-- pv_equiv track=rewrite | github.com/Maxcode123/school | exercise10.py | create_bit_sequence
-- ===== SOURCE A (Python) =====
-- def create_bit_sequence(text):
--     """Returns the text received as a sequence of bits in a string. Each
--     character is converted to a 7 bit binary number, then the first two and
--     last two bits are kept and the rest are removed."""
--     bits = ""
--     for char in text:
--         number = ord(char)
--         binary = bin(number)[2:]
--         binary = (7 - len(binary)) * "0" + binary
--         outermost_bits = binary[:2] + binary[-2:]
--         bits += outermost_bits
--     return bits
-- ===== SOURCE B (Python) =====
-- def create_bit_sequence(text):
--     """Same task, by direct bit arithmetic: for each 7-bit character keep
--     bits 6,5 (n >> 5) and bits 1,0 (n & 3), emitted as a 4-bit group."""
--     return ''.join(format(((ord(c) >> 5) << 2) | (ord(c) & 3), '04b') for c in text)
-- ===== Notes on version B (the rewrite author's own statement) =====
-- stated objective: simpler
-- what changed: B extracts the two outer bit pairs of each character arithmetically ((ord>>5)<<2 | (ord&3), formatted as 4 bits) instead of A's building a zero-padded 7-character binary string and slicing its first and last two characters.
import Mathlib
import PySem

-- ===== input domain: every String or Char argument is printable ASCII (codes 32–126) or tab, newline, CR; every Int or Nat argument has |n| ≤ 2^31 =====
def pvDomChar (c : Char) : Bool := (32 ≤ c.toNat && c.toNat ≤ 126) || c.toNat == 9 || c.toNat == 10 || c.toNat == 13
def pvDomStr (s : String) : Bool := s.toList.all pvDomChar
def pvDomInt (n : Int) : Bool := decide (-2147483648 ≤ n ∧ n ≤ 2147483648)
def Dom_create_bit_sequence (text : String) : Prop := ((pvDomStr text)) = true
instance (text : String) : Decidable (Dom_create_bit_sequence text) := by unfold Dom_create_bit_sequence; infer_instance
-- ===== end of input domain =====

-- B keeps the outer two bit pairs of each 7-bit character by direct shifting/masking
-- instead of A's pad-to-7-string-and-slice; objective: simpler (same cost).

-- ===== PORT A =====
-- bin(n)[2:] for n > 0: most-significant-first binary digits (recursion on n / 2)
def pyBinPos (n : Nat) : List Char :=
  if n = 0 then []
  else pyBinPos (n / 2) ++ [if n % 2 = 1 then '1' else '0']

-- bin(n)[2:] (n ≥ 0): Python gives "0" for n = 0
def pyBin (n : Nat) : List Char := if n = 0 then ['0'] else pyBinPos n

def create_bit_sequence (text : String) : String :=
  String.mk (text.toList.foldl (fun bits char =>
    let number := char.toNat                                   -- ord(char)
    let binary := pyBin number                                 -- bin(number)[2:]
    let binary := List.replicate (7 - binary.length) '0' ++ binary
      -- (7 - len(binary)) * "0" + binary; Python's negative repeat gives "" just as Nat subtraction does
    let outermost_bits := binary.take 2 ++ binary.drop (binary.length - 2)
      -- binary[:2] + binary[-2:]; exact since binary is nonempty (len ≥ 7 here)
    bits ++ outermost_bits) [])

-- ===== PORT B =====
-- format(x, '04b') for the 4-bit values produced below: the four bits MSB first
def fmt04b (n : Nat) : List Char :=
  [if n / 8 % 2 = 1 then '1' else '0',
   if n / 4 % 2 = 1 then '1' else '0',
   if n / 2 % 2 = 1 then '1' else '0',
   if n % 2 = 1 then '1' else '0']

def create_bit_sequence_alt (text : String) : String :=
  String.mk ((text.toList.map (fun c => fmt04b ((c.toNat / 32) % 4 * 4 + c.toNat % 4))).flatten)
  -- ''.join(format(((ord(c) >> 5) << 2) | (ord(c) & 3), '04b') for c in text); on 7-bit
  -- chars (the stated domain) (n >> 5) << 2 | (n & 3) = n / 32 % 4 * 4 + n % 4

-- ===== PRECONDITION & SPEC =====
def Spec_create_bit_sequence (text : String) (out : String) : Prop := out = create_bit_sequence_alt text
instance (text : String) (out : String) : Decidable (Spec_create_bit_sequence text out) := by unfold Spec_create_bit_sequence; infer_instance

-- ===== CLAIM (what is proved, stated in full; the proofs are below) =====
def Claim_equal_create_bit_sequence : Prop := ∀ (text : String), Dom_create_bit_sequence text → Spec_create_bit_sequence text (create_bit_sequence text)

-- ===== LEMMAS AND PROOFS =====

-- A's per-character chunk, as a function of the code point
def chunkA (n : Nat) : List Char :=
  let binary := pyBin n
  let binary := List.replicate (7 - binary.length) '0' ++ binary
  binary.take 2 ++ binary.drop (binary.length - 2)

theorem chunk_eq (n : Nat) (h : n < 128) :
    chunkA n = fmt04b (n / 32 % 4 * 4 + n % 4) := by
  interval_cases n <;> simp [chunkA, pyBin, pyBinPos, fmt04b]

theorem fold_eq (l : List Char) (acc : List Char) (h : l.all pvDomChar = true) :
    l.foldl (fun bits char => bits ++ chunkA char.toNat) acc
      = acc ++ (l.map (fun c => fmt04b ((c.toNat / 32) % 4 * 4 + c.toNat % 4))).flatten := by
  induction l generalizing acc with
  | nil => simp
  | cons c cs ih =>
    simp only [List.all_cons, Bool.and_eq_true] at h
    have hc : c.toNat < 128 := by
      simp only [pvDomChar, Bool.or_eq_true, Bool.and_eq_true, decide_eq_true_eq,
        beq_iff_eq] at h
      omega
    simp only [List.foldl_cons, List.map_cons, List.flatten_cons]
    rw [ih _ h.2, chunk_eq _ hc, List.append_assoc]

-- ===== VERDICT (by name: the statement is the Claim_ definition above) =====
theorem create_bit_sequence_spec : Claim_equal_create_bit_sequence := by
  intro text hdom
  unfold Spec_create_bit_sequence create_bit_sequence create_bit_sequence_alt
  have := fold_eq text.toList [] hdom
  simp only [List.nil_append] at this
  exact congrArg String.mk this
━━━━━━
PROBLEM TO SOLVE >>
What you give back should be exactly the lines of the data above from the line with "import PySem" through the line with "def pvDomChar (c", both of those included, and nothing more.

TASK RESULT >>
import PySem

-- ===== input domain: every String or Char argument is printable ASCII (codes 32–126) or tab, newline, CR; every Int or Nat argument has |n| ≤ 2^31 =====
def pvDomChar (c : Char) : Bool := (32 ≤ c.toNat && c.toNat ≤ 126) || c.toNat == 9 || c.toNat == 10 || c.toNat == 13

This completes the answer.